2. The method according to claim 1, wherein the scene graph comprises nodes representing the sources and targets of the combined sets of triplets and comprises edges between nodes representing the relations connecting the sources and targets.
3. The method according to claim 1, wherein the initial natural language question comprises a request for describing additional contextual information of the image comprising at least one of image quality, image mode, weather, and/or lighting in the initial textual description.
4. The method according to claim 1, wherein the number N of iterations is reached when for each source node and for each target node in the updated set of triplets at least one attribute is determined in the data base.
5. The method according to claim 1, wherein in each iteration the question is determined from a predefined template, wherein the template comprises at least one placeholder for a source or a target node and at least one placeholder for an attribute, and wherein the placeholder for the source or target node is replaced by the selected source or target node and the placeholder for the attribute is replaced by the corresponding determined attribute.
6. The method according to claim 1, wherein the input image is acquired with an image sensor of a camera or video camera, and wherein the input image comprises a plurality of pixels arranged in at least two dimensions, each pixel having at least one associated pixel attribute.
7. The method according to claim 1, wherein the data base is a commonsense knowledge graph or a domain-specific knowledge graph.

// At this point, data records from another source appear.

-- pv_equiv track=rewrite | github.com/pythoandtrojan/PolyTools | OSINT/whois.py | extrair_informacoes_chave
-- ===== SOURCE A (Python) =====
-- def extrair_informacoes_chave(resultado):
--     """Extrai informações importantes do resultado whois"""
--     linhas = resultado.split('\n')
--     informacoes = {}
--
--     campos_chave = [
--         'domain name:', 'registrar:', 'creation date:', 'updated date:',
--         'expiration date:', 'name server:', 'status:', 'registrant:',
--         'admin:', 'tech:', 'owner:', 'country:', 'organization:',
--         'domain:', 'created:', 'changed:', 'registrar:'
--     ]
--
--     for linha in linhas:
--         linha_lower = linha.lower().strip()
--         for campo in campos_chave:
--             if linha_lower.startswith(campo):
--                 valor = linha.split(':', 1)[1].strip() if ':' in linha else linha
--                 chave = campo.replace(':', '').replace(' ', '_').title()
--                 informacoes[chave] = valor
--                 break
--
--     return informacoes
-- ===== SOURCE B (Python) =====
-- _CAMPOS_CHAVE = [
--     'domain name:', 'registrar:', 'creation date:', 'updated date:',
--     'expiration date:', 'name server:', 'status:', 'registrant:',
--     'admin:', 'tech:', 'owner:', 'country:', 'organization:',
--     'domain:', 'created:', 'changed:', 'registrar:'
-- ]
--
-- # segment-before-colon -> formatted output key, built once
-- _TABELA = {}
-- for _campo in _CAMPOS_CHAVE:
--     _TABELA[_campo[:-1]] = _campo.replace(':', '').replace(' ', '_').title()
--
--
-- def extrair_informacoes_chave(resultado):
--     """Extrai informações importantes do resultado whois"""
--     informacoes = {}
--     for linha in resultado.split('\n'):
--         if ':' not in linha:
--             continue
--         seg, resto = linha.split(':', 1)
--         chave = _TABELA.get(seg.lower().lstrip())
--         if chave is not None:
--             informacoes[chave] = resto.strip()
--     return informacoes
-- ===== Notes on version B (the rewrite author's own statement) =====
-- stated objective: idiomatic
-- what changed: B precomputes a dict mapping each before-colon segment (campo without its trailing ':') to its formatted output key, then handles each line with one split and one lookup, removing A's inner 17-way startswith scan and the per-campo key formatting.
import Mathlib
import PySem

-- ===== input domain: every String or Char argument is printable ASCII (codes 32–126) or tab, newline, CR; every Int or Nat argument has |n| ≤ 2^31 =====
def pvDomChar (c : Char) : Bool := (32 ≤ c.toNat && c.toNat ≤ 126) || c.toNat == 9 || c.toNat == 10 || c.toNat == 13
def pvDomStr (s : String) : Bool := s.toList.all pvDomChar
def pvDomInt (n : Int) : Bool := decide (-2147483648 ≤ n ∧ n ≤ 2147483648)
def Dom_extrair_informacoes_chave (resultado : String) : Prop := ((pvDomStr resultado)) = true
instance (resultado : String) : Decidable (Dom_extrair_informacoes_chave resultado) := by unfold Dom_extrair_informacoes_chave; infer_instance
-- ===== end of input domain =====

-- B replaces A's per-line scan over the 17 'startswith' patterns by a dict built once from the
-- before-colon segment to the formatted key: one split and one lookup per line (idiomatic).

-- ===== PORT A =====
def camposChave : List String :=
  ["domain name:", "registrar:", "creation date:", "updated date:",
   "expiration date:", "name server:", "status:", "registrant:",
   "admin:", "tech:", "owner:", "country:", "organization:",
   "domain:", "created:", "changed:", "registrar:"]

-- str.title(), hand-ported (PySem has no title): a char is uppercased when the previous char is
-- not a letter, lowercased otherwise — exact on the printable-ASCII domain, where the cased
-- characters are exactly the letters.
def pyTitleGo : List Char → Bool → List Char
  | [], _ => []
  | c :: cs, prevCased =>
      (if prevCased then PySem.Chars.lowerChar c else PySem.Chars.upperChar c) :: pyTitleGo cs (PySem.Chars.isalpha c)

-- campo.replace(':', '').replace(' ', '_').title()
def chaveOf (campo : String) : String :=
  String.ofList (pyTitleGo (PySem.Str.replace (PySem.Str.replace campo ":" "") " " "_").toList false)

-- body of A's `for linha in linhas` loop; the inner for/break over campos_chave is List.find?;
-- linha.split(':', 1)[1] is guarded by `':' in linha`, so the total .getD 1 "" reads the
-- element Python reads.
def stepA (informacoes : PySem.Dict String String) (linha : String) : PySem.Dict String String :=
  let linha_lower := PySem.Str.strip (PySem.Str.lower linha)
  match camposChave.find? (fun campo => PySem.Str.startswith linha_lower campo) with
  | some campo =>
      let valor :=
        if PySem.Str.isIn ":" linha then
          PySem.Str.strip (((PySem.Str.splitMax? linha ":" 1).getD []).getD 1 "")
        else linha
      informacoes.insert (chaveOf campo) valor
  | none => informacoes

def extrair_informacoes_chave (resultado : String) : List (String × String) :=
  let linhas := (PySem.Str.split? resultado "\n").getD []
  (linhas.foldl stepA PySem.Dict.empty).items

-- ===== PORT B =====
-- _TABELA: campo[:-1] -> campo.replace(':', '').replace(' ', '_').title(), built once
def tabela : PySem.Dict String String :=
  camposChave.foldl
    (fun t campo => t.insert (PySem.Str.slice campo none (some (-1))) (chaveOf campo))
    PySem.Dict.empty

-- body of B's loop: skip lines without ':', split once, look the lowered+lstripped segment up
def stepB (informacoes : PySem.Dict String String) (linha : String) : PySem.Dict String String :=
  if PySem.Str.isIn ":" linha then
    let parts := (PySem.Str.splitMax? linha ":" 1).getD []
    match tabela.get? (PySem.Str.lstrip (PySem.Str.lower (parts.getD 0 ""))) with
    | some chave => informacoes.insert chave (PySem.Str.strip (parts.getD 1 ""))
    | none => informacoes
  else informacoes

def extrair_informacoes_chave_alt (resultado : String) : List (String × String) :=
  ((((PySem.Str.split? resultado "\n").getD []).foldl stepB PySem.Dict.empty)).items

-- ===== PRECONDITION & SPEC =====
def Spec_extrair_informacoes_chave (resultado : String) (out : List (String × String)) : Prop := out = extrair_informacoes_chave_alt resultado
instance (resultado : String) (out : List (String × String)) : Decidable (Spec_extrair_informacoes_chave resultado out) := by unfold Spec_extrair_informacoes_chave; infer_instance

-- ===== CLAIM (what is proved, stated in full; the proofs are below) =====
def Claim_equal_extrair_informacoes_chave : Prop := ∀ (resultado : String), Dom_extrair_informacoes_chave resultado → Spec_extrair_informacoes_chave resultado (extrair_informacoes_chave resultado)

-- ===== LEMMAS AND PROOFS =====

theorem colon_infix_iff (cs : List Char) : ([':'] <:+: cs) ↔ ':' ∈ cs := by
  constructor
  · intro h; exact h.mem (List.mem_singleton_self _)
  · intro h
    obtain ⟨s, t, rfl⟩ := List.append_of_mem h
    exact ⟨s, t, by simp⟩

theorem isIn_colon (linha : String) :
    PySem.Str.isIn ":" linha = decide (':' ∈ linha.toList) := by
  by_cases h : ':' ∈ linha.toList
  · simpa [h] using (PySem.Str.isIn_iff_infix ":" linha).2 (by simpa using (colon_infix_iff _).2 h)
  · simp only [h, decide_false]
    cases hv : PySem.Str.isIn ":" linha
    · rfl
    · exact absurd ((colon_infix_iff _).1 (by simpa using (PySem.Str.isIn_iff_infix ":" linha).1 hv)) h
-- pv_equiv track=rewrite | github.com/MrBrantCode/unitest_baseline | mut_generate/mist_train_cf/cf_94471/solution.py | get_unique_combinations
-- ===== SOURCE A (Python) =====
-- def get_unique_combinations(string):
--     def backtrack(comb, start):
--         res.append(comb)
--         for i in range(start, len(string)):
--             if i > start and string[i] == string[i-1]:
--                 continue
--             backtrack(comb + string[i], i + 1)
--
--     res = []
--     string = ''.join(sorted(string))
--     backtrack("", 0)
--     return res
-- ===== SOURCE B (Python) =====
-- def get_unique_combinations(string):
--     subs = {""}
--     for ch in sorted(string):
--         subs |= {s + ch for s in subs}
--     return sorted(subs)
-- ===== Notes on version B (the rewrite author's own statement) =====
-- stated objective: alternative
-- what changed: Replaces the recursive dedup backtracking with an iterative subset-closure: fold over the sorted characters growing a set of distinct subsequences, then sort the set; A's preorder over the sorted string is exactly the lexicographically sorted list of distinct subsequences.
import Mathlib
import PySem

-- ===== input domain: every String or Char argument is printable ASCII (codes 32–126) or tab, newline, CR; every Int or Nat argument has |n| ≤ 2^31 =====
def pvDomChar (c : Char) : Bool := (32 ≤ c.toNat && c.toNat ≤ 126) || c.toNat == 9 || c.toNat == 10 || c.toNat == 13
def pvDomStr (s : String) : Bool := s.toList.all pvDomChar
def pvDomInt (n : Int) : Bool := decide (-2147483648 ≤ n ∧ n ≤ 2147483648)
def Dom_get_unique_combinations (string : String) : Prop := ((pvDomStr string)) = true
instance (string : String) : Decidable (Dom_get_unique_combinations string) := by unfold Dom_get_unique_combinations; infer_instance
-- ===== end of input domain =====

-- B replaces A's recursive dedup backtracking by an iterative subset-closure over the sorted
-- characters followed by one sort (alternative decomposition, similar cost).

-- ===== PORT A =====
-- A's inner `backtrack(comb, start)` walks indices start..len-1 of the sorted string, skipping
-- i with i>start and string[i]==string[i-1]; it is rendered exactly with the remaining suffix
-- `l` = string[start:] plus `prev` = the character string[i-1] just before the loop position
-- (none at i=start), and the `res.append` accumulator as the emitted list, in emission order.
mutual
def pvBtk (comb : List Char) (l : List Char) : List (List Char) :=
  comb :: pvBtkFor comb l none
termination_by 2 * l.length + 1
decreasing_by omega

def pvBtkFor (comb : List Char) (l : List Char) (prev : Option Char) : List (List Char) :=
  match l with
  | [] => []
  | c :: rest =>
    (if prev = some c then [] else pvBtk (comb ++ [c]) rest) ++ pvBtkFor comb rest (some c)
termination_by 2 * l.length
decreasing_by all_goals (simp only [List.length_cons]; omega)
end

def get_unique_combinations (string : String) : List String :=
  (pvBtk [] (PySem.List.sorted string.toList (fun c => c) false)).map String.ofList

-- ===== PORT B =====
-- Source B: subs = {""}; for ch in sorted(string): subs |= {s + ch for s in subs}; return sorted(subs).
-- Strings are carried as their character lists (String.ofList at the end); sorting the character
-- lists lexicographically is Python's sort of the strings (code-point lexicographic order).
def get_unique_combinations_alt (string : String) : List String :=
  let subs := (PySem.List.sorted string.toList (fun c => c) false).foldl
      (fun subs ch => PySem.Set.union subs (subs.map (fun t => t ++ [ch])))
      (PySem.Set.ofList [([] : List Char)])
  (PySem.List.sorted subs (fun t => t) false).map String.ofList

-- ===== PRECONDITION & SPEC =====
def Spec_get_unique_combinations (string : String) (out : List String) : Prop := out = get_unique_combinations_alt string
instance (string : String) (out : List String) : Decidable (Spec_get_unique_combinations string out) := by unfold Spec_get_unique_combinations; infer_instance

-- ===== CLAIM (what is proved, stated in full; the proofs are below) =====
def Claim_equal_get_unique_combinations : Prop := ∀ (string : String), Dom_get_unique_combinations string → Spec_get_unique_combinations string (get_unique_combinations string)

-- ===== LEMMAS AND PROOFS =====

-- Membership in A's loop output: heads are characters of l that differ from `prev`.
lemma mem_pvBtkFor (l : List Char) (comb : List Char) (prev : Option Char) (x : List Char)
    (hs : l.Pairwise (· ≤ ·)) (hp : ∀ p, prev = some p → ∀ c ∈ l, p ≤ c) :
    x ∈ pvBtkFor comb l prev ↔
      ∃ c t, List.Sublist (c :: t) l ∧ x = comb ++ c :: t ∧ prev ≠ some c := by
  induction l generalizing comb prev with
  | nil => simp [pvBtkFor]
  | cons c rest ih =>
    rcases List.pairwise_cons.mp hs with ⟨hc, hs'⟩
    rw [pvBtkFor]
    rw [List.mem_append]
    constructor
    · rintro (hx | hx)
      · by_cases hpc : prev = some c
        · rw [if_pos hpc] at hx; simp at hx
        · rw [if_neg hpc, pvBtk, List.mem_cons] at hx
          rcases hx with rfl | hx
          · exact ⟨c, [], List.cons_sublist_cons.mpr (List.nil_sublist rest), rfl, hpc⟩
          · obtain ⟨c', t', hsub, rfl, -⟩ :=
              (ih (comb ++ [c]) none hs' (by simp)).mp hx
            exact ⟨c, c' :: t', List.cons_sublist_cons.mpr hsub, by simp, hpc⟩
      · obtain ⟨c', t', hsub, rfl, hne⟩ :=
          (ih comb (some c) hs' (by intro p hp' d hd; injection hp' with h; exact h ▸ hc d hd)).mp hx
        have hc' : c' ∈ rest := hsub.subset (List.mem_cons_self)
        refine ⟨c', t', hsub.cons c, rfl, ?_⟩
        intro hpc'
        have h1 : c ≤ c' := hc c' hc'
        have h2 : c' ≤ c := hp c' hpc' c List.mem_cons_self
        exact hne (congrArg some (le_antisymm h1 h2))
    · rintro ⟨c', t', hsub, rfl, hne⟩
      rcases List.sublist_cons_iff.mp hsub with hsub' | ⟨r, heq, hr⟩
      · by_cases hcc : c' = c
        · subst hcc
          left
          rw [if_neg hne, pvBtk, List.mem_cons]
          cases t' with
          | nil => left; simp
          | cons d u =>
            right
            refine (ih (comb ++ [c']) none hs' (by simp)).mpr ?_
            exact ⟨d, u, ((List.sublist_cons_self c' (d :: u)).trans hsub'), by simp, by simp⟩
        · right
          exact (ih comb (some c) hs' (by intro p hp' d hd; injection hp' with h; exact h ▸ hc d hd)).mpr
            ⟨c', t', hsub', rfl, by simp [Ne.symm hcc]⟩
      · obtain ⟨rfl, rfl⟩ : c' = c ∧ t' = r := by
          injection heq with h1 h2; exact ⟨h1, h2 ▸ rfl⟩
        left
        rw [if_neg hne, pvBtk, List.mem_cons]
        cases t' with
        | nil => left; simp
        | cons d u =>
          right
          refine (ih (comb ++ [c']) none hs' (by simp)).mpr ?_
          exact ⟨d, u, hr, by simp, by simp⟩

lemma mem_pvBtk (l : List Char) (comb : List Char) (x : List Char)
    (hs : l.Pairwise (· ≤ ·)) :
    x ∈ pvBtk comb l ↔ ∃ t, List.Sublist t l ∧ x = comb ++ t := by
  rw [pvBtk, List.mem_cons, mem_pvBtkFor l comb none x hs (by simp)]
  constructor
  · rintro (rfl | ⟨c, t, hsub, rfl, -⟩)
    · exact ⟨[], List.nil_sublist l, by simp⟩
    · exact ⟨c :: t, hsub, rfl⟩
  · rintro ⟨t, hsub, rfl⟩
    cases t with
    | nil => left; simp
    | cons c u => right; exact ⟨c, u, hsub, rfl, by simp⟩

-- a list is lexicographically below any proper extension, and below a divergence to a larger character
lemma lt_append_cons (comb t : List Char) (c : Char) : comb < comb ++ c :: t := by
  have h : List.Lex (· < ·) (comb ++ []) (comb ++ c :: t) := List.Lex.append_left _ List.Lex.nil comb
  simpa using h

lemma lt_append_lt (comb u v : List Char) (a b : Char) (h : a < b) :
    comb ++ a :: u < comb ++ b :: v :=
  List.Lex.append_left _ (List.Lex.rel h) comb

lemma pairwise_pvBtkFor (l : List Char) (comb : List Char) (prev : Option Char)
    (hs : l.Pairwise (· ≤ ·)) (hp : ∀ p, prev = some p → ∀ c ∈ l, p ≤ c) :
    (pvBtkFor comb l prev).Pairwise (· < ·) := by
  induction l generalizing comb prev with
  | nil => simp [pvBtkFor]
  | cons c rest ih =>
    rcases List.pairwise_cons.mp hs with ⟨hc, hs'⟩
    rw [pvBtkFor, List.pairwise_append]
    refine ⟨?_, ih comb (some c) hs'
      (by intro p hp' d hd; injection hp' with h; exact h ▸ hc d hd), ?_⟩
    · by_cases hpc : prev = some c
      · simp [hpc]
      · rw [if_neg hpc, pvBtk, List.pairwise_cons]
        refine ⟨?_, ih (comb ++ [c]) none hs' (by simp)⟩
        intro y hy
        obtain ⟨c', t', hsub, rfl, -⟩ :=
          (mem_pvBtkFor rest (comb ++ [c]) none y hs' (by simp)).mp hy
        exact lt_append_cons (comb ++ [c]) t' c'
    · intro x hx y hy
      by_cases hpc : prev = some c
      · rw [if_pos hpc] at hx; simp at hx
      · rw [if_neg hpc] at hx
        obtain ⟨t, hsubt, rfl⟩ := (mem_pvBtk rest (comb ++ [c]) x hs').mp hx
        obtain ⟨c', v, hsubv, rfl, hnec⟩ :=
          (mem_pvBtkFor rest comb (some c) y hs'
            (by intro p hp' d hd; injection hp' with h; exact h ▸ hc d hd)).mp hy
        have hc' : c' ∈ rest := hsubv.subset List.mem_cons_self
        have hlt : c < c' :=
          lt_of_le_of_ne (hc c' hc') (fun h => hnec (congrArg some h))
        have hgoal : comb ++ c :: t < comb ++ c' :: v := lt_append_lt comb t v c c' hlt
        simpa using hgoal

lemma pairwise_pvBtk (l : List Char) (comb : List Char) (hs : l.Pairwise (· ≤ ·)) :
    (pvBtk comb l).Pairwise (· < ·) := by
  rw [pvBtk, List.pairwise_cons]
  refine ⟨?_, pairwise_pvBtkFor l comb none hs (by simp)⟩
  intro y hy
  obtain ⟨c, t, -, rfl, -⟩ := (mem_pvBtkFor l comb none y hs (by simp)).mp hy
  exact lt_append_cons comb t c

lemma sublist_snoc_iff (x p : List Char) (c : Char) :
    List.Sublist x (p ++ [c]) ↔ List.Sublist x p ∨ ∃ t, List.Sublist t p ∧ x = t ++ [c] := by
  constructor
  · intro h
    have h' := h.reverse
    simp only [List.reverse_append, List.reverse_cons, List.reverse_nil, List.nil_append,
      List.singleton_append] at h'
    rcases List.sublist_cons_iff.mp h' with h2 | ⟨r, hx, hr⟩
    · left; simpa using h2.reverse
    · right
      refine ⟨r.reverse, by simpa using hr.reverse, ?_⟩
      have hx' := congrArg List.reverse hx
      simpa using hx'
  · rintro (h | ⟨t, ht, rfl⟩)
    · exact h.trans (List.sublist_append_left p [c])
    · exact ht.append (List.Sublist.refl [c])

-- Membership in B's fold: exactly the sublists of the processed prefix.
lemma mem_pvSubs (p : List Char) (x : List Char) :
    x ∈ p.foldl (fun subs ch => PySem.Set.union subs (subs.map (fun t => t ++ [ch])))
        (PySem.Set.ofList [([] : List Char)]) ↔ List.Sublist x p := by
  induction p using List.reverseRecOn generalizing x with
  | nil => simp [PySem.Set.mem_ofList]
  | append_singleton p c ih =>
    rw [List.foldl_append, List.foldl_cons, List.foldl_nil, sublist_snoc_iff,
      PySem.Set.mem_union, List.mem_map]
    refine or_congr (ih x) ?_
    constructor
    · rintro ⟨t, htS, rfl⟩; exact ⟨t, (ih t).mp htS, rfl⟩
    · rintro ⟨t, ht, rfl⟩; exact ⟨t, (ih t).mpr ht, rfl⟩

lemma nodup_pvSubs (p : List Char) :
    (p.foldl (fun subs ch => PySem.Set.union subs (subs.map (fun t => t ++ [ch])))
        (PySem.Set.ofList [([] : List Char)])).Nodup := by
  induction p using List.reverseRecOn with
  | nil => simp [PySem.Set.ofList]
  | append_singleton p c ih =>
    rw [List.foldl_append, List.foldl_cons, List.foldl_nil]
    exact PySem.Set.nodup_union _ _ ih

-- ===== VERDICT (by name: the statement is the Claim_ definition above) =====
theorem get_unique_combinations_spec : Claim_equal_get_unique_combinations := by
  intro string _
  unfold Spec_get_unique_combinations get_unique_combinations get_unique_combinations_alt
  set s := PySem.List.sorted string.toList (fun c => c) false with hsdef
  have hs : s.Pairwise (· ≤ ·) := by
    simpa using PySem.List.sorted_pairwise string.toList (fun c => c)
  set subs := s.foldl (fun subs ch => PySem.Set.union subs (subs.map (fun t => t ++ [ch])))
      (PySem.Set.ofList [([] : List Char)]) with hsubs
  have hpw : (pvBtk [] s).Pairwise (· < ·) := pairwise_pvBtk s [] hs
  have hperm : (pvBtk [] s).Perm subs := by
    refine (List.perm_ext_iff_of_nodup (hpw.imp (fun h => ne_of_lt h)) (nodup_pvSubs s)).mpr ?_
    intro a
    rw [mem_pvBtk s [] a hs, mem_pvSubs s a]
    constructor
    · rintro ⟨t, ht, rfl⟩; simpa using ht
    · intro h; exact ⟨a, h, rfl⟩
  have := PySem.List.sorted_eq_of_perm_of_pairwise_lt subs (pvBtk [] s) (fun t => t) hperm (by simpa using hpw)
  refine congrArg (List.map String.ofList) (Eq.symm ?_)
  convert this using 2
-- pv_equiv track=rewrite | github.com/darcyjds-trip/wordwheel | scripts/generate_word_paths.py | build_yellow_edges
-- ===== SOURCE A (Python) =====
-- from collections import defaultdict
-- from typing import Callable, DefaultDict, Iterable
--
-- MIN_WORD_LENGTH = 4
--
-- MAX_WORD_LENGTH = 9
--
-- def is_subsequence(source: str, target: str) -> bool:
--     source_index = 0
--     target_index = 0
--     while source_index < len(source) and target_index < len(target):
--         if source[source_index] == target[target_index]:
--             source_index += 1
--         target_index += 1
--     return source_index == len(source)
--
-- def is_yellow_move(previous: str, next_word: str) -> bool:
--     return len(next_word) == len(previous) + 1 and is_subsequence(previous, next_word)
--
-- def build_yellow_edges(words_by_length: dict[int, list[str]]) -> dict[str, list[str]]:
--     edges: DefaultDict[str, set[str]] = defaultdict(set)
--     for length in range(MIN_WORD_LENGTH, MAX_WORD_LENGTH):
--         shorter_words = words_by_length.get(length, [])
--         longer_words = words_by_length.get(length + 1, [])
--         if not shorter_words or not longer_words:
--             continue
--         for shorter in shorter_words:
--             for longer in longer_words:
--                 if is_yellow_move(shorter, longer):
--                     edges[shorter].add(longer)
--     return {word: sorted(neighbors) for word, neighbors in edges.items()}
-- ===== SOURCE B (Python) =====
-- MIN_WORD_LENGTH = 4
-- MAX_WORD_LENGTH = 9
--
--
-- def build_yellow_edges(words_by_length):
--     edges = {}
--     for length in range(MIN_WORD_LENGTH, MAX_WORD_LENGTH):
--         shorter_words = words_by_length.get(length, [])
--         longer_words = words_by_length.get(length + 1, [])
--         shorter_set = set(shorter_words)
--         # index: deletion string -> set of longer words having it as a one-char deletion
--         hits = {}
--         for longer in longer_words:
--             for i in range(len(longer)):
--                 d = longer[:i] + longer[i + 1:]
--                 if d in shorter_set:
--                     hits.setdefault(d, set()).add(longer)
--         for shorter in shorter_words:
--             if shorter in hits:
--                 edges.setdefault(shorter, set()).update(hits[shorter])
--     return {word: sorted(neighbors) for word, neighbors in edges.items()}
-- ===== Notes on version B (the rewrite author's own statement) =====
-- stated objective: alternative
-- what changed: Instead of testing every (shorter, longer) pair with a two-pointer subsequence scan, B enumerates each longer word's L single-character deletions and looks them up in a hash set of the shorter words, then assembles the edge dict in the shorter-word order A produces.
import Mathlib
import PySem
-- pv_equiv track=rewrite | github.com/rravell/disjointness | src/linopttools.py | generateVertices1bitOfCommLocalPol
-- ===== SOURCE A (Python) =====
-- import itertools as it
-- from _functools import reduce
--
-- def generateStrategies(outputs):
--     l=list(it.product(list(range(0,max(outputs))),repeat=len(outputs)))
--     return l
--
-- def generateVertices1bitOfCommLocalPol(outputsAlice,outputsBob):
--     communicationStrgs=list(it.product([0,1],repeat=len(outputsAlice)))
--     #strgsAlice = [[[stgAlice[i],comm[i]] for i in range(0,len(stgAlice))]
--     #              for stgAlice in generateStrategies(outputsAlice) for comm in communicationStrgs]
--     strgsBob = generateStrategies(list(reduce(lambda acum,elem : acum+[elem,elem],outputsBob,[])))
--
--     vertices = []
--     for stgAlice in generateStrategies(outputsAlice):
--         for comm in communicationStrgs:
--             for stgBob in strgsBob:
--                 vector = []
--                 for x in range (0,len(outputsAlice)):
--                     for y in range (0,len(outputsBob)):
--                         for a in range (0,outputsAlice[x]):
--                             for b in range (0,outputsBob[y]):
--                                 if (a==stgAlice[x])&(b==stgBob[2*y+comm[x]]):
--                                     vector.append(1)
--                                 else:
--                                     vector.append(0)
--                 vertices.append(vector)
--     return vertices
-- ===== SOURCE B (Python) =====
-- def _digits(k, base, n):
--     # base-`base` digits of k, most significant first, length n
--     out = []
--     for _ in range(n):
--         out.append(k % base)
--         k = k // base
--     out.reverse()
--     return out
--
-- def _block(da, db, a, b):
--     if 0 <= a < da and 0 <= b < db:
--         i = a * db + b
--         return [0] * i + [1] + [0] * (da * db - i - 1)
--     return [0] * (da * db if da > 0 and db > 0 else 0)
--
-- def generateVertices1bitOfCommLocalPol(outputsAlice, outputsBob):
--     nX, nY = len(outputsAlice), len(outputsBob)
--     mA, mB = max(outputsAlice), max(outputsBob)
--     if mA <= 0 or mB <= 0:
--         return []
--     NA, NC, NB = mA ** nX, 2 ** nX, mB ** (2 * nY)
--     vertices = []
--     for k in range(NA * NC * NB):
--         ka, r = divmod(k, NC * NB)
--         kc, kb = divmod(r, NB)
--         sA = _digits(ka, mA, nX)
--         cm = _digits(kc, 2, nX)
--         sB = _digits(kb, mB, 2 * nY)
--         vertices.append([v for x in range(nX) for y in range(nY)
--                          for v in _block(outputsAlice[x], outputsBob[y],
--                                          sA[x], sB[2 * y + cm[x]])])
--     return vertices
-- ===== Notes on version B (the rewrite author's own statement) =====
-- stated objective: alternative
-- what changed: B drops itertools entirely: it runs one flat loop over a single integer index k in range(mA^nX * 2^nX * mB^(2*nY)), decodes k by divmod/mixed-radix digit extraction into the Alice strategy, communication string and Bob strategy, and emits each (x,y) block as a directly constructed one-hot list ([0]*i+[1]+[0]*rest) instead of A's nested cartesian-product enumeration with a per-cell (a,b) equality scan.
import Mathlib
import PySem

8. The method according to claim 1, wherein the input image depicts an environment of an at least partly autonomous robot, the method further comprising:
determining a control signal for the robot based on the generated scene graph and controlling the robot in the environment by the control signal.
9. A data processing system, comprising a processor configured to perform the method according to claim 1.
10. A computer program comprising instructions which, when the program is executed by a computer, cause the computer to carry out the method according to claim 1.
11. A computer-readable data carrier having stored thereon the computer program of claim 10.